### Data section:

-- pv_equiv track=rewrite | github.com/aimansalim/outfits | tools/build_manifest.py | detect_style_hints
-- ===== SOURCE A (Python) =====
-- STYLE_KEYWORDS = {
--     "sport": [
--         "nike",
--         "adidas",
--         "new",
--         "balance",
--         "salomon",
--         "runner",
--         "training",
--         "track",
--         "gym",
--         "samba",
--     ],
--     "street": [
--         "street",
--         "graphic",
--         "cargo",
--         "oversized",
--         "salomon",
--         "samba",
--         "golden",
--         "goose",
--         "hoodie",
--         "denim",
--     ],
--     "formal": [
--         "blazer",
--         "trouser",
--         "oxford",
--         "derby",
--         "loafer",
--         "loafers",
--         "chelsea",
--         "suit",
--         "mocassino",
--         "pleated",
--     ],
--     "casual": [
--         "tee",
--         "tshirt",
--         "polo",
--         "henley",
--         "jean",
--         "jeans",
--         "chino",
--         "sneaker",
--         "sneakers",
--         "linen",
--         "denim",
--     ],
-- }
--
-- def detect_style_hints(tokens: list[str]) -> list[str]:
--     hints: set[str] = set()
--     for style, kws in STYLE_KEYWORDS.items():
--         if any(t in tokens for t in kws):
--             hints.add(style)
--     # Basic type-to-style fallbacks
--     if "tee" in tokens or "tshirt" in tokens or "polo" in tokens or "henley" in tokens:
--         hints.add("casual")
--     if "blazer" in tokens or "trouser" in tokens or "loafer" in tokens or "loafers" in tokens or "chelsea" in tokens or "mocassino" in tokens:
--         hints.add("formal")
--     if "cargo" in tokens or "denim" in tokens or "samba" in tokens or "salomon" in tokens:
--         hints.add("street")
--     if "nike" in tokens or "adidas" in tokens or "new" in tokens and "balance" in tokens:
--         hints.add("sport")
--     return sorted(hints)
-- ===== SOURCE B (Python) =====
-- STYLE_KEYWORDS = {
--     "sport": [
--         "nike", "adidas", "new", "balance", "salomon",
--         "runner", "training", "track", "gym", "samba",
--     ],
--     "street": [
--         "street", "graphic", "cargo", "oversized", "salomon",
--         "samba", "golden", "goose", "hoodie", "denim",
--     ],
--     "formal": [
--         "blazer", "trouser", "oxford", "derby", "loafer",
--         "loafers", "chelsea", "suit", "mocassino", "pleated",
--     ],
--     "casual": [
--         "tee", "tshirt", "polo", "henley", "jean", "jeans",
--         "chino", "sneaker", "sneakers", "linen", "denim",
--     ],
-- }
--
-- # Inverted index: keyword token -> list of styles it hints at.
-- _INDEX: dict[str, list[str]] = {}
-- for _style, _kws in STYLE_KEYWORDS.items():
--     for _kw in _kws:
--         _INDEX.setdefault(_kw, []).append(_style)
--
--
-- def detect_style_hints(tokens: list[str]) -> list[str]:
--     hints: set[str] = set()
--     for t in tokens:
--         for style in _INDEX.get(t, ()):
--             hints.add(style)
--     return sorted(hints)
-- ===== Notes on version B (the rewrite author's own statement) =====
-- stated objective: faster
-- what changed: Replaces A's per-style scans over the token list (plus its four redundant fallback blocks) by a keyword-to-styles inverted index built once from STYLE_KEYWORDS and consulted in a single pass over the tokens.
import Mathlib
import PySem

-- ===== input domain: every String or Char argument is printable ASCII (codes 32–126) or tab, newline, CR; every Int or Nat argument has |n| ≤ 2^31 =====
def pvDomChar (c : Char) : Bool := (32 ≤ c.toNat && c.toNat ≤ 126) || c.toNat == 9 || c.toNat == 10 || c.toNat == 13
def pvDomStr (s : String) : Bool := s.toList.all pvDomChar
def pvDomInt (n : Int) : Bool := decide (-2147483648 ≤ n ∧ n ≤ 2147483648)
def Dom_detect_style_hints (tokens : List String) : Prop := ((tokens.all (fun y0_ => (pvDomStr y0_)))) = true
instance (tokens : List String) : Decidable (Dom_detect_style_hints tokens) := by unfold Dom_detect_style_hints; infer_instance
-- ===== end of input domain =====

-- B replaces A's per-style scans plus redundant fallback blocks by a keyword→styles inverted
-- index consulted once per input token (objective: alternative data structure).

-- shared module constant STYLE_KEYWORDS (the same dict literal appears in Source A and Source B)
def sportKws : List String := ["nike","adidas","new","balance","salomon","runner","training","track","gym","samba"]
def streetKws : List String := ["street","graphic","cargo","oversized","salomon","samba","golden","goose","hoodie","denim"]
def formalKws : List String := ["blazer","trouser","oxford","derby","loafer","loafers","chelsea","suit","mocassino","pleated"]
def casualKws : List String := ["tee","tshirt","polo","henley","jean","jeans","chino","sneaker","sneakers","linen","denim"]
def styleKeywordsItems : List (String × List String) :=
  [("sport", sportKws), ("street", streetKws), ("formal", formalKws), ("casual", casualKws)]

-- ===== PORT A =====
def detect_style_hints (tokens : List String) : List String :=
  let hints : PySem.Set String :=
    styleKeywordsItems.foldl
      (fun h p => if p.2.any (fun t => tokens.contains t) then PySem.Set.add h p.1 else h)
      PySem.Set.empty
  let hints := if tokens.contains "tee" || tokens.contains "tshirt" || tokens.contains "polo" || tokens.contains "henley" then PySem.Set.add hints "casual" else hints
  let hints := if tokens.contains "blazer" || tokens.contains "trouser" || tokens.contains "loafer" || tokens.contains "loafers" || tokens.contains "chelsea" || tokens.contains "mocassino" then PySem.Set.add hints "formal" else hints
  let hints := if tokens.contains "cargo" || tokens.contains "denim" || tokens.contains "samba" || tokens.contains "salomon" then PySem.Set.add hints "street" else hints
  -- Python's and/or precedence: nike or adidas or (new and balance)
  let hints := if tokens.contains "nike" || tokens.contains "adidas" || (tokens.contains "new" && tokens.contains "balance") then PySem.Set.add hints "sport" else hints
  PySem.List.sorted hints (fun x => x) false

-- ===== PORT B =====
-- module-level inverted index: for kw in kws: _INDEX.setdefault(kw, []).append(style)
def styleIndex : PySem.Dict String (List String) :=
  styleKeywordsItems.foldl
    (fun d p => p.2.foldl (fun d kw => d.modify kw [] (fun ss => ss ++ [p.1])) d)
    PySem.Dict.empty

def detect_style_hints_alt (tokens : List String) : List String :=
  let hints : PySem.Set String :=
    tokens.foldl (fun h t => (styleIndex.getD t []).foldl PySem.Set.add h) PySem.Set.empty
  PySem.List.sorted hints (fun x => x) false

-- ===== PRECONDITION & SPEC =====
def Spec_detect_style_hints (tokens : List String) (out : List String) : Prop := out = detect_style_hints_alt tokens
instance (tokens : List String) (out : List String) : Decidable (Spec_detect_style_hints tokens out) := by unfold Spec_detect_style_hints; infer_instance

-- ===== CLAIM (what is proved, stated in full; the proofs are below) =====
def Claim_equal_detect_style_hints : Prop := ∀ (tokens : List String), Dom_detect_style_hints tokens → Spec_detect_style_hints tokens (detect_style_hints tokens)

-- ===== LEMMAS AND PROOFS =====

-- the common value of both ports: the four per-style hit tests, emitted in sorted order
def canon (tokens : List String) : List String :=
  (if casualKws.any (fun t => tokens.contains t) then ["casual"] else []) ++
  (if formalKws.any (fun t => tokens.contains t) then ["formal"] else []) ++
  (if sportKws.any (fun t => tokens.contains t) then ["sport"] else []) ++
  (if streetKws.any (fun t => tokens.contains t) then ["street"] else [])

set_option maxHeartbeats 1000000 in
theorem A_eq_canon (tokens : List String) : detect_style_hints tokens = canon tokens := by
  unfold detect_style_hints canon styleKeywordsItems
  simp only [List.foldl]
  cases hS : sportKws.any (fun t => tokens.contains t) <;>
  cases hSt : streetKws.any (fun t => tokens.contains t) <;>
  cases hF : formalKws.any (fun t => tokens.contains t) <;>
  cases hC : casualKws.any (fun t => tokens.contains t) <;>
    simp only [if_true, if_false, Bool.false_eq_true] <;>
    simp_all [sportKws, streetKws, formalKws, casualKws, PySem.Set.add, PySem.Set.empty] <;>
    (apply PySem.List.sorted_eq_of_perm_of_pairwise_lt
     · decide
     · simp [List.pairwise_cons, String.lt_iff_toList_lt]
       try decide)

-- the keys of styleIndex, in insertion order
def allKeys : List String :=
  ["nike","adidas","new","balance","salomon","runner","training","track","gym","samba",
   "street","graphic","cargo","oversized","golden","goose","hoodie","denim",
   "blazer","trouser","oxford","derby","loafer","loafers","chelsea","suit","mocassino","pleated",
   "tee","tshirt","polo","henley","jean","jeans","chino","sneaker","sneakers","linen"]

set_option maxRecDepth 4096 in
theorem styleIndex_eq : styleIndex = PySem.Dict.mk
    [("nike", ["sport"]), ("adidas", ["sport"]), ("new", ["sport"]), ("balance", ["sport"]),
     ("salomon", ["sport", "street"]), ("runner", ["sport"]), ("training", ["sport"]),
     ("track", ["sport"]), ("gym", ["sport"]), ("samba", ["sport", "street"]),
     ("street", ["street"]), ("graphic", ["street"]), ("cargo", ["street"]),
     ("oversized", ["street"]), ("golden", ["street"]), ("goose", ["street"]),
     ("hoodie", ["street"]), ("denim", ["street", "casual"]), ("blazer", ["formal"]),
     ("trouser", ["formal"]), ("oxford", ["formal"]), ("derby", ["formal"]),
     ("loafer", ["formal"]), ("loafers", ["formal"]), ("chelsea", ["formal"]),
     ("suit", ["formal"]), ("mocassino", ["formal"]), ("pleated", ["formal"]),
     ("tee", ["casual"]), ("tshirt", ["casual"]), ("polo", ["casual"]), ("henley", ["casual"]),
     ("jean", ["casual"]), ("jeans", ["casual"]), ("chino", ["casual"]),
     ("sneaker", ["casual"]), ("sneakers", ["casual"]), ("linen", ["casual"])] := by rfl

set_option maxHeartbeats 2000000 in
theorem idx_mem (t a : String) : a ∈ styleIndex.getD t [] ↔
    (a = "sport" ∧ t ∈ sportKws) ∨ (a = "street" ∧ t ∈ streetKws) ∨
    (a = "formal" ∧ t ∈ formalKws) ∨ (a = "casual" ∧ t ∈ casualKws) := by
  by_cases ht : t ∈ allKeys
  · fin_cases ht <;>
      simp [styleIndex_eq, PySem.Dict.getD, PySem.Dict.get?_mk_cons,
        sportKws, streetKws, formalKws, casualKws]
  · simp only [allKeys, List.mem_cons, List.not_mem_nil, or_false, not_or] at ht
    obtain ⟨h1,h2,h3,h4,h5,h6,h7,h8,h9,h10,h11,h12,h13,h14,h15,h16,h17,h18,h19,h20,
      h21,h22,h23,h24,h25,h26,h27,h28,h29,h30,h31,h32,h33,h34,h35,h36,h37,h38⟩ := ht
    simp [styleIndex_eq, PySem.Dict.getD, PySem.Dict.get?_mk_cons, PySem.Dict.get?,
      sportKws, streetKws, formalKws, casualKws,
      Ne.symm h1, Ne.symm h2, Ne.symm h3, Ne.symm h4, Ne.symm h5, Ne.symm h6, Ne.symm h7,
      Ne.symm h8, Ne.symm h9, Ne.symm h10, Ne.symm h11, Ne.symm h12, Ne.symm h13, Ne.symm h14,
      Ne.symm h15, Ne.symm h16, Ne.symm h17, Ne.symm h18, Ne.symm h19, Ne.symm h20,
      Ne.symm h21, Ne.symm h22, Ne.symm h23, Ne.symm h24, Ne.symm h25, Ne.symm h26,
      Ne.symm h27, Ne.symm h28, Ne.symm h29, Ne.symm h30, Ne.symm h31, Ne.symm h32,
      Ne.symm h33, Ne.symm h34, Ne.symm h35, Ne.symm h36, Ne.symm h37, Ne.symm h38,
      h1,h2,h3,h4,h5,h6,h7,h8,h9,h10,h11,h12,h13,h14,h15,h16,h17,h18,h19,h20,
      h21,h22,h23,h24,h25,h26,h27,h28,h29,h30,h31,h32,h33,h34,h35,h36,h37,h38]

theorem foldl_add_eq_update (s : PySem.Set String) (xs : List String) :
    xs.foldl PySem.Set.add s = PySem.Set.update s xs := rfl

set_option maxRecDepth 4096 in
theorem mem_B_aux (tokens : List String) (acc : PySem.Set String) (a : String) :
    a ∈ tokens.foldl (fun h t => (styleIndex.getD t []).foldl PySem.Set.add h) acc ↔
      a ∈ acc ∨ ∃ t ∈ tokens, a ∈ styleIndex.getD t [] := by
  induction tokens generalizing acc with
  | nil => simp
  | cons x xs ih =>
    simp only [List.foldl_cons]
    rw [ih]
    have hup : a ∈ (styleIndex.getD x []).foldl PySem.Set.add acc ↔
        a ∈ acc ∨ a ∈ styleIndex.getD x [] := by
      rw [foldl_add_eq_update]; exact PySem.Set.mem_update acc _ a
    rw [hup]
    simp only [List.mem_cons]
    constructor
    · rintro ((h | h) | ⟨t, ht, h⟩)
      · exact Or.inl h
      · exact Or.inr ⟨x, Or.inl rfl, h⟩
      · exact Or.inr ⟨t, Or.inr ht, h⟩
    · rintro (h | ⟨t, rfl | ht, h⟩)
      · exact Or.inl (Or.inl h)
      · exact Or.inl (Or.inr h)
      · exact Or.inr ⟨t, ht, h⟩

set_option maxRecDepth 4096 in
theorem nodup_B_aux (tokens : List String) (acc : PySem.Set String) (h : acc.Nodup) :
    (tokens.foldl (fun h t => (styleIndex.getD t []).foldl PySem.Set.add h) acc).Nodup := by
  induction tokens generalizing acc with
  | nil => exact h
  | cons x xs ih =>
    simp only [List.foldl_cons]
    exact ih _ (PySem.Set.nodup_update _ _ h)

theorem anyKw_swap (L tokens : List String) :
    (∃ t ∈ tokens, t ∈ L) ↔ (L.any (fun t => tokens.contains t)) = true := by
  simp only [List.any_eq_true, List.contains_iff_mem]
  exact ⟨fun ⟨t, ht, h⟩ => ⟨t, h, ht⟩, fun ⟨t, ht, h⟩ => ⟨t, h, ht⟩⟩

theorem mem_canon (tokens : List String) (a : String) :
    a ∈ canon tokens ↔
      (a = "sport" ∧ (sportKws.any (fun t => tokens.contains t)) = true) ∨
      (a = "street" ∧ (streetKws.any (fun t => tokens.contains t)) = true) ∨
      (a = "formal" ∧ (formalKws.any (fun t => tokens.contains t)) = true) ∨
      (a = "casual" ∧ (casualKws.any (fun t => tokens.contains t)) = true) := by
  unfold canon
  cases hS : sportKws.any (fun t => tokens.contains t) <;>
  cases hSt : streetKws.any (fun t => tokens.contains t) <;>
  cases hF : formalKws.any (fun t => tokens.contains t) <;>
  cases hC : casualKws.any (fun t => tokens.contains t) <;>
    simp <;> tauto

theorem nodup_canon (tokens : List String) : (canon tokens).Nodup := by
  unfold canon
  cases hS : sportKws.any (fun t => tokens.contains t) <;>
  cases hSt : streetKws.any (fun t => tokens.contains t) <;>
  cases hF : formalKws.any (fun t => tokens.contains t) <;>
  cases hC : casualKws.any (fun t => tokens.contains t) <;> decide

theorem pairwise_canon (tokens : List String) :
    (canon tokens).Pairwise (fun x y => (fun z => z) x < (fun z => z) y) := by
  unfold canon
  cases hS : sportKws.any (fun t => tokens.contains t) <;>
  cases hSt : streetKws.any (fun t => tokens.contains t) <;>
  cases hF : formalKws.any (fun t => tokens.contains t) <;>
  cases hC : casualKws.any (fun t => tokens.contains t) <;>
    simp [List.pairwise_cons, String.lt_iff_toList_lt] <;> decide

set_option maxRecDepth 4096 in
theorem B_eq_canon (tokens : List String) : detect_style_hints_alt tokens = canon tokens := by
  unfold detect_style_hints_alt
  apply PySem.List.sorted_eq_of_perm_of_pairwise_lt
  · apply (List.perm_ext_iff_of_nodup (nodup_canon tokens) (nodup_B_aux tokens _ List.nodup_nil)).mpr
    intro a
    rw [mem_canon, mem_B_aux]
    simp only [List.not_mem_nil, false_or]
    constructor
    · rintro (⟨rfl, h⟩ | ⟨rfl, h⟩ | ⟨rfl, h⟩ | ⟨rfl, h⟩) <;>
        · obtain ⟨t, ht, hL⟩ := (anyKw_swap _ tokens).mpr h
          exact ⟨t, ht, by rw [idx_mem]; simp [hL]⟩
    · rintro ⟨t, ht, h⟩
      rw [idx_mem] at h
      rcases h with ⟨rfl, hL⟩ | ⟨rfl, hL⟩ | ⟨rfl, hL⟩ | ⟨rfl, hL⟩
      · exact Or.inl ⟨rfl, (anyKw_swap _ tokens).mp ⟨t, ht, hL⟩⟩
      · exact Or.inr (Or.inl ⟨rfl, (anyKw_swap _ tokens).mp ⟨t, ht, hL⟩⟩)
      · exact Or.inr (Or.inr (Or.inl ⟨rfl, (anyKw_swap _ tokens).mp ⟨t, ht, hL⟩⟩))
      · exact Or.inr (Or.inr (Or.inr ⟨rfl, (anyKw_swap _ tokens).mp ⟨t, ht, hL⟩⟩))
  · exact pairwise_canon tokens

-- ===== VERDICT (by name: the statement is the Claim_ definition above) =====
theorem detect_style_hints_spec : Claim_equal_detect_style_hints := by
  intro tokens _
  unfold Spec_detect_style_hints
  rw [A_eq_canon, B_eq_canon]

### Task instructions:
Nothing should appear in the answer except the lines above from the line with "def casualKws : List" through the line with "-- ===== CLAIM", both included, written out exactly.

### Response to this task:
def casualKws : List String := ["tee","tshirt","polo","henley","jean","jeans","chino","sneaker","sneakers","linen","denim"]
def styleKeywordsItems : List (String × List String) :=
  [("sport", sportKws), ("street", streetKws), ("formal", formalKws), ("casual", casualKws)]

-- ===== PORT A =====
def detect_style_hints (tokens : List String) : List String :=
  let hints : PySem.Set String :=
    styleKeywordsItems.foldl
      (fun h p => if p.2.any (fun t => tokens.contains t) then PySem.Set.add h p.1 else h)
      PySem.Set.empty
  let hints := if tokens.contains "tee" || tokens.contains "tshirt" || tokens.contains "polo" || tokens.contains "henley" then PySem.Set.add hints "casual" else hints
  let hints := if tokens.contains "blazer" || tokens.contains "trouser" || tokens.contains "loafer" || tokens.contains "loafers" || tokens.contains "chelsea" || tokens.contains "mocassino" then PySem.Set.add hints "formal" else hints
  let hints := if tokens.contains "cargo" || tokens.contains "denim" || tokens.contains "samba" || tokens.contains "salomon" then PySem.Set.add hints "street" else hints
  -- Python's and/or precedence: nike or adidas or (new and balance)
  let hints := if tokens.contains "nike" || tokens.contains "adidas" || (tokens.contains "new" && tokens.contains "balance") then PySem.Set.add hints "sport" else hints
  PySem.List.sorted hints (fun x => x) false

-- ===== PORT B =====
-- module-level inverted index: for kw in kws: _INDEX.setdefault(kw, []).append(style)
def styleIndex : PySem.Dict String (List String) :=
  styleKeywordsItems.foldl
    (fun d p => p.2.foldl (fun d kw => d.modify kw [] (fun ss => ss ++ [p.1])) d)
    PySem.Dict.empty

def detect_style_hints_alt (tokens : List String) : List String :=
  let hints : PySem.Set String :=
    tokens.foldl (fun h t => (styleIndex.getD t []).foldl PySem.Set.add h) PySem.Set.empty
  PySem.List.sorted hints (fun x => x) false

-- ===== PRECONDITION & SPEC =====
def Spec_detect_style_hints (tokens : List String) (out : List String) : Prop := out = detect_style_hints_alt tokens
instance (tokens : List String) (out : List String) : Decidable (Spec_detect_style_hints tokens out) := by unfold Spec_detect_style_hints; infer_instance

-- ===== CLAIM (what is proved, stated in full; the proofs are below) =====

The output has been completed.